▶ _Exercise requirements_: In the records below, find the line with "intro P X d f h hf hX" and the line with "have hA' : pvAddAll". Print both exactly, along with every line between them, and no other line.

***

-- pv_equiv track=rewrite | github.com/boyentenbi/neural-transcriber | model/decoder/n_gram_words.py | gen_poss_grams
-- ===== SOURCE A (Python) =====
-- from copy import deepcopy
--
-- def gen_poss_grams(word_list, max_n):
--     poss_keys = deepcopy(word_list)
--     for i in range(max_n-1):
--         new_keys = []
--         for key in poss_keys:
--             new_keys.extend([(key + x) for x in ([(" " + word) for word in word_list] + [""])])
--
--         poss_keys.extend(new_keys)
--
--     return {key: 0 for key in poss_keys}
-- ===== SOURCE B (Python) =====
-- def gen_poss_grams(word_list, max_n):
--     result = {}
--     frontier = []
--     for w in word_list:
--         if w not in result:
--             result[w] = 0
--             frontier.append(w)
--     for _ in range(max_n - 1):
--         new_frontier = []
--         for g in frontier:
--             for w in word_list:
--                 s = g + " " + w
--                 if s not in result:
--                     result[s] = 0
--                     new_frontier.append(s)
--         frontier = new_frontier
--     return result
-- ===== Notes on version B (the rewrite author's own statement) =====
-- stated objective: faster
-- what changed: A re-extends every accumulated key each round (the '' suffix also duplicating every key), growing an exponentially redundant list before a final dict dedup; B keeps a seen-dict and a frontier of the round's newly discovered distinct grams and extends only that frontier, deduplicating on the fly.
import Mathlib
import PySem

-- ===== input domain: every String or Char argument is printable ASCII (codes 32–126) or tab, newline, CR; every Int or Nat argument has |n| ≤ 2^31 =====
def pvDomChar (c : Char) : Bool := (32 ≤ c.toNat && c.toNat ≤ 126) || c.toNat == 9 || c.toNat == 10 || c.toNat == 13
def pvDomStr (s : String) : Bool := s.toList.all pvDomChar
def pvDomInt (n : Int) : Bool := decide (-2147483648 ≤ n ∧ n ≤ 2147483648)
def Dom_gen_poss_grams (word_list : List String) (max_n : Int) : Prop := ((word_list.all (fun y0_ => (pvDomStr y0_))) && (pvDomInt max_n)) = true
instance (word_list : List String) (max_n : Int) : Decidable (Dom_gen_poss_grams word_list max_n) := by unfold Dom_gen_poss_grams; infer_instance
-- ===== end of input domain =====

-- B replaces A's re-extension of EVERY accumulated key each round (exponential duplicate blow-up)
-- by extending only the round's newly-discovered distinct grams, deduplicating on the fly; same dict, faster.

-- ===== PORT A =====
-- one iteration of A's outer loop: build new_keys by extending every key, then extend poss_keys
def pvAStep (word_list : List String) (poss_keys : List String) : List String :=
  poss_keys ++
    poss_keys.foldl
      (fun new_keys key =>
        new_keys ++ ((word_list.map (fun word => " " ++ word)) ++ [""]).map (fun x => key ++ x))
      []

def gen_poss_grams (word_list : List String) (max_n : Int) : List (String × Int) :=
  let poss_keys := word_list
  let poss_keys := (PySem.List.pyRange 0 (max_n - 1) 1).foldl (fun pk _ => pvAStep word_list pk) poss_keys
  (poss_keys.foldl (fun d key => d.insert key 0) (PySem.Dict.empty : PySem.Dict String Int)).items

-- ===== PORT B =====
-- "if s not in result: result[s] = 0; frontier.append(s)" on the state (result, frontier)
def pvBInsert (st : PySem.Dict String Int × List String) (s : String) :
    PySem.Dict String Int × List String :=
  if st.1.contains s then st else (st.1.insert s 0, st.2 ++ [s])

-- one iteration of B's outer loop: extend only the current frontier
def pvBStep (word_list : List String) (st : PySem.Dict String Int × List String) :
    PySem.Dict String Int × List String :=
  st.2.foldl
    (fun st2 g => word_list.foldl (fun st3 w => pvBInsert st3 (g ++ " " ++ w)) st2)
    (st.1, [])

def gen_poss_grams_alt (word_list : List String) (max_n : Int) : List (String × Int) :=
  let init := word_list.foldl (fun st w => pvBInsert st w)
    ((PySem.Dict.empty : PySem.Dict String Int), ([] : List String))
  ((PySem.List.pyRange 0 (max_n - 1) 1).foldl (fun st _ => pvBStep word_list st) init).1.items

-- ===== PRECONDITION & SPEC =====
def Spec_gen_poss_grams (word_list : List String) (max_n : Int) (out : List (String × Int)) : Prop := out = gen_poss_grams_alt word_list max_n
instance (word_list : List String) (max_n : Int) (out : List (String × Int)) : Decidable (Spec_gen_poss_grams word_list max_n out) := by unfold Spec_gen_poss_grams; infer_instance

-- ===== CLAIM (what is proved, stated in full; the proofs are below) =====
def Claim_equal_gen_poss_grams : Prop := ∀ (word_list : List String) (max_n : Int), Dom_gen_poss_grams word_list max_n → Spec_gen_poss_grams word_list max_n (gen_poss_grams word_list max_n)

-- ===== LEMMAS AND PROOFS =====

-- ordered first-occurrence accumulation: fold "append if new" over a stream
def pvAdd (a : List String) (x : String) : List String := if x ∈ a then a else a ++ [x]
def pvAddAll (X Y : List String) : List String := Y.foldl pvAdd X
-- the keys a stream Y newly appends onto X
def pvNew (X Y : List String) : List String := (pvAddAll X Y).drop X.length
-- the space-separated extensions of one gram
def pvExt (word_list : List String) (s : String) : List String :=
  word_list.map (fun w => s ++ " " ++ w)
-- A's extension block for one key (extensions plus the key itself, from the "" suffix)
def pvBlk (word_list : List String) (s : String) : List String := pvExt word_list s ++ [s]

theorem pvAddAll_cons (X : List String) (y : String) (Y : List String) :
    pvAddAll X (y :: Y) = pvAddAll (pvAdd X y) Y := rfl

theorem pvAddAll_append (X Y Z : List String) :
    pvAddAll X (Y ++ Z) = pvAddAll (pvAddAll X Y) Z := List.foldl_append

theorem pvAddAll_prefix (Y : List String) : ∀ X : List String, ∃ t, pvAddAll X Y = X ++ t := by
  induction Y with
  | nil => exact fun X => ⟨[], by simp [pvAddAll]⟩
  | cons y Y ih =>
    intro X
    rw [pvAddAll_cons]
    by_cases hy : y ∈ X
    · rw [show pvAdd X y = X from if_pos hy]; exact ih X
    · rw [show pvAdd X y = X ++ [y] from if_neg hy]
      rcases ih (X ++ [y]) with ⟨t, ht⟩
      exact ⟨y :: t, by simpa using ht⟩

theorem mem_pvAddAll (Y : List String) : ∀ (X : List String) (a : String),
    a ∈ pvAddAll X Y ↔ a ∈ X ∨ a ∈ Y := by
  induction Y with
  | nil => simp [pvAddAll]
  | cons y Y ih =>
    intro X a
    rw [pvAddAll_cons, ih]
    by_cases hy : y ∈ X
    · rw [show pvAdd X y = X from if_pos hy]
      constructor
      · rintro (h | h)
        · exact Or.inl h
        · exact Or.inr (by simp [h])
      · rintro (h | h)
        · exact Or.inl h
        · rcases List.mem_cons.mp h with h | h
          · exact Or.inl (h ▸ hy)
          · exact Or.inr h
    · rw [show pvAdd X y = X ++ [y] from if_neg hy]
      simp [List.mem_cons]
      tauto

theorem pvAddAll_eq_self (Y : List String) : ∀ X : List String,
    (∀ y ∈ Y, y ∈ X) → pvAddAll X Y = X := by
  induction Y with
  | nil => intro X _; rfl
  | cons y Y ih =>
    intro X h
    rw [pvAddAll_cons, show pvAdd X y = X from if_pos (h y (by simp))]
    exact ih X fun z hz => h z (by simp [hz])

theorem pvNew_cons (X : List String) (y : String) (Y : List String) :
    pvNew X (y :: Y) = if y ∈ X then pvNew X Y else y :: pvNew (X ++ [y]) Y := by
  unfold pvNew
  rw [pvAddAll_cons]
  by_cases hy : y ∈ X
  · rw [show pvAdd X y = X from if_pos hy, if_pos hy]
  · rw [show pvAdd X y = X ++ [y] from if_neg hy, if_neg hy]
    rcases pvAddAll_prefix Y (X ++ [y]) with ⟨t, ht⟩
    rw [ht, show X ++ [y] ++ t = X ++ (y :: t) by simp, List.drop_left]
    congr 1
    rw [show X ++ y :: t = (X ++ [y]) ++ t by simp, List.drop_left]

-- core: extending the whole stream N is, up to first-occurrence accumulation from Z,
-- the same as extending only the keys N newly contributes beyond X
theorem pvFlatMapNew (wl : List String) : ∀ (N X Z : List String),
    (∀ s ∈ X, ∀ t ∈ pvBlk wl s, t ∈ Z) → (∀ s ∈ N, s ∈ Z) →
    pvAddAll Z (N.flatMap (pvBlk wl)) = pvAddAll Z ((pvNew X N).flatMap (pvExt wl)) := by
  intro N
  induction N with
  | nil => intro X Z _ _; simp [pvNew, pvAddAll]
  | cons n N ih =>
    intro X Z hX hN
    rw [List.flatMap_cons, pvAddAll_append, pvNew_cons]
    by_cases hn : n ∈ X
    · rw [if_pos hn, pvAddAll_eq_self _ _ (hX n hn)]
      exact ih X Z hX fun s hs => hN s (by simp [hs])
    · rw [if_neg hn, List.flatMap_cons, pvAddAll_append]
      have hblk : pvAddAll Z (pvBlk wl n) = pvAddAll Z (pvExt wl n) := by
        unfold pvBlk
        rw [pvAddAll_append]
        exact pvAddAll_eq_self _ _ (by
          intro y hy
          simp only [List.mem_singleton] at hy
          rw [hy]
          exact (mem_pvAddAll _ _ _).mpr (Or.inl (hN n (by simp))))
      rw [hblk]
      apply ih (X ++ [n]) (pvAddAll Z (pvExt wl n))
      · intro s hs t ht
        rcases List.mem_append.mp hs with hs | hs
        · exact (mem_pvAddAll _ _ _).mpr (Or.inl (hX s hs t ht))
        · simp only [List.mem_singleton] at hs
          rw [hs] at ht
          unfold pvBlk at ht
          rcases List.mem_append.mp ht with ht | ht
          · exact (mem_pvAddAll _ _ _).mpr (Or.inr ht)
          · simp only [List.mem_singleton] at ht
            rw [ht]
            exact (mem_pvAddAll _ _ _).mpr (Or.inl (hN n (by simp)))
      · exact fun s hs => (mem_pvAddAll _ _ _).mpr (Or.inl (hN s (by simp [hs])))

-- a dict with items K.map (·, 0) answers contains by membership in K
theorem pv_contains_of_items (d : PySem.Dict String Int) (K : List String)
    (h : d.items = K.map (fun k => (k, (0:Int)))) (s : String) :
    d.contains s = decide (s ∈ K) := by
  rw [PySem.Dict.contains_eq_decide_mem_keys]
  have hk : d.keys = K := by
    show d.items.map (·.1) = K
    rw [h, List.map_map]
    simp only [Function.comp_def]
    simp
  rw [hk]

-- A's final dict comprehension: folding insert over a stream accumulates first occurrences
theorem pvDictFold : ∀ (P K : List String) (d : PySem.Dict String Int),
    d.items = K.map (fun k => (k, (0:Int))) →
    (P.foldl (fun d key => d.insert key 0) d).items
      = (pvAddAll K P).map (fun k => (k, (0:Int))) := by
  intro P
  induction P with
  | nil => intro K d h; exact h
  | cons p P ih =>
    intro K d h
    show ((P.foldl _ (d.insert p 0))).items = (pvAddAll (pvAdd K p) P).map _
    by_cases hp : p ∈ K
    · have hc : d.contains p = true := by rw [pv_contains_of_items d K h]; simpa
      have hi : (d.insert p 0).items = K.map (fun k => (k, (0:Int))) := by
        rw [PySem.Dict.items_insert_of_contains _ _ hc, h, List.map_map]
        apply List.map_congr_left
        intro a _
        by_cases hap : a = p <;> simp [Function.comp, hap]
      rw [ih K _ hi, show pvAdd K p = K from if_pos hp]
    · have hc : d.contains p = false := by rw [pv_contains_of_items d K h]; simpa
      have hi : (d.insert p 0).items = (K ++ [p]).map (fun k => (k, (0:Int))) := by
        rw [PySem.Dict.items_insert_of_not_contains _ _ hc, h]; simp
      rw [ih (K ++ [p]) _ hi, show pvAdd K p = K ++ [p] from if_neg hp]

-- B's guarded-insert fold over a stream: the dict accumulates first occurrences, the
-- frontier accumulator collects exactly the newly appended keys
theorem pvPairFold : ∀ (Y K acc : List String) (d : PySem.Dict String Int),
    d.items = K.map (fun k => (k, (0:Int))) →
    (Y.foldl pvBInsert (d, acc)).1.items = (pvAddAll K Y).map (fun k => (k, (0:Int)))
      ∧ (Y.foldl pvBInsert (d, acc)).2 = acc ++ pvNew K Y := by
  intro Y
  induction Y with
  | nil => intro K acc d h; exact ⟨h, by simp [pvNew, pvAddAll]⟩
  | cons y Y ih =>
    intro K acc d h
    rw [List.foldl_cons, pvAddAll_cons, pvNew_cons]
    by_cases hy : y ∈ K
    · have hc : d.contains y = true := by rw [pv_contains_of_items d K h]; simpa
      rw [show pvBInsert (d, acc) y = (d, acc) by simp [pvBInsert, hc],
          show pvAdd K y = K from if_pos hy, if_pos hy]
      exact ih K acc d h
    · have hc : d.contains y = false := by rw [pv_contains_of_items d K h]; simpa
      rw [show pvBInsert (d, acc) y = (d.insert y 0, acc ++ [y]) by simp [pvBInsert, hc],
          show pvAdd K y = K ++ [y] from if_neg hy, if_neg hy]
      have h' : (d.insert y 0).items = (K ++ [y]).map (fun k => (k, (0:Int))) := by
        rw [PySem.Dict.items_insert_of_not_contains _ _ hc, h]; simp
      rcases ih (K ++ [y]) (acc ++ [y]) _ h' with ⟨h1, h2⟩
      exact ⟨h1, by rw [h2]; simp⟩

-- A's inner foldl builds exactly the flatMap of extension blocks
theorem pvAStep_eq (wl P : List String) :
    pvAStep wl P = P ++ P.flatMap (pvBlk wl) := by
  unfold pvAStep
  rw [PySem.List.foldl_append_eq_flatMap]
  rw [List.nil_append]
  congr 1
  apply List.flatMap_congr
  intro key _
  unfold pvBlk pvExt
  simp [List.map_map, Function.comp, String.append_empty, String.append_assoc]

-- B's nested frontier/word loops are the guarded-insert fold over the flatMap of extensions
theorem pvBStep_eq (wl : List String) (st : PySem.Dict String Int × List String) :
    pvBStep wl st = (st.2.flatMap (pvExt wl)).foldl pvBInsert (st.1, []) := by
  unfold pvBStep
  rw [List.foldl_flatMap]
  congr 1
  funext st2 g
  unfold pvExt
  rw [List.foldl_map]

-- the outer-loop invariant, carried through both folds simultaneously
theorem pvMain (wl : List String) : ∀ (L : List Int) (P X : List String)
    (d : PySem.Dict String Int) (f : List String),
    d.items = (pvAddAll [] P).map (fun k => (k, (0:Int))) →
    f = pvNew X P →
    (∀ s ∈ X, ∀ t ∈ pvBlk wl s, t ∈ pvAddAll [] P) →
    (L.foldl (fun st _ => pvBStep wl st) (d, f)).1.items
      = (pvAddAll [] (L.foldl (fun P _ => pvAStep wl P) P)).map (fun k => (k, (0:Int))) := by
  intro L
  induction L with
  | nil => intro P X d f h _ _; exact h
  | cons i L ih =>
    intro P X d f h hf hX
    show (L.foldl (fun st _ => pvBStep wl st) (pvBStep wl (d, f))).1.items
        = (pvAddAll [] (L.foldl (fun P _ => pvAStep wl P) (pvAStep wl P))).map (fun k => (k, (0:Int)))
    have hmemP : ∀ s ∈ P, s ∈ pvAddAll [] P :=
      fun s hs => (mem_pvAddAll _ _ _).mpr (Or.inr hs)
    have hA' : pvAddAll (pvAddAll [] P) (P.flatMap (pvBlk wl))
        = pvAddAll (pvAddAll [] P) (f.flatMap (pvExt wl)) := by
      rw [hf]
      exact pvFlatMapNew wl P X (pvAddAll [] P) hX hmemP
    have hA : pvAddAll [] (pvAStep wl P)
        = pvAddAll (pvAddAll [] P) (f.flatMap (pvExt wl)) := by
      rw [pvAStep_eq, pvAddAll_append]
      exact hA'
    have hpair := pvPairFold (f.flatMap (pvExt wl)) (pvAddAll [] P) [] d h
    have hg1 : (pvBStep wl (d, f)).1.items
        = (pvAddAll [] (pvAStep wl P)).map (fun k => (k, (0:Int))) := by
      rw [pvBStep_eq, hA]
      exact hpair.1
    have hg2 : (pvBStep wl (d, f)).2 = pvNew (pvAddAll [] P) (pvAStep wl P) := by
      rw [pvBStep_eq, hpair.2, List.nil_append]
      unfold pvNew
      congr 1
      rw [pvAStep_eq, pvAddAll_append, pvAddAll_eq_self P (pvAddAll [] P) hmemP]
      exact hA'.symm
    have hg3 : ∀ s ∈ pvAddAll [] P, ∀ t ∈ pvBlk wl s, t ∈ pvAddAll [] (pvAStep wl P) := by
      intro s hs t ht
      rw [pvAStep_eq, pvAddAll_append]
      have hsP : s ∈ P := by
        rcases (mem_pvAddAll _ _ _).mp hs with h' | h'
        · simp at h'
        · exact h'
      exact (mem_pvAddAll _ _ _).mpr (Or.inr (List.mem_flatMap.mpr ⟨s, hsP, ht⟩))
    exact ih (pvAStep wl P) (pvAddAll [] P) _ _ hg1 hg2 hg3

-- ===== VERDICT (by name: the statement is the Claim_ definition above) =====
theorem gen_poss_grams_spec : Claim_equal_gen_poss_grams := by
  intro word_list max_n _
  show gen_poss_grams word_list max_n = gen_poss_grams_alt word_list max_n
  unfold gen_poss_grams gen_poss_grams_alt
  have hinit := pvPairFold word_list [] [] PySem.Dict.empty rfl
  rw [pvDictFold _ [] PySem.Dict.empty rfl]
  exact (pvMain word_list (PySem.List.pyRange 0 (max_n - 1) 1) word_list []
    _ _ hinit.1 (hinit.2.trans (List.nil_append _)) (by simp)).symm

***

▶ _Finished task_:
    intro P X d f h hf hX
    show (L.foldl (fun st _ => pvBStep wl st) (pvBStep wl (d, f))).1.items
        = (pvAddAll [] (L.foldl (fun P _ => pvAStep wl P) (pvAStep wl P))).map (fun k => (k, (0:Int)))
    have hmemP : ∀ s ∈ P, s ∈ pvAddAll [] P :=
      fun s hs => (mem_pvAddAll _ _ _).mpr (Or.inr hs)
    have hA' : pvAddAll (pvAddAll [] P) (P.flatMap (pvBlk wl))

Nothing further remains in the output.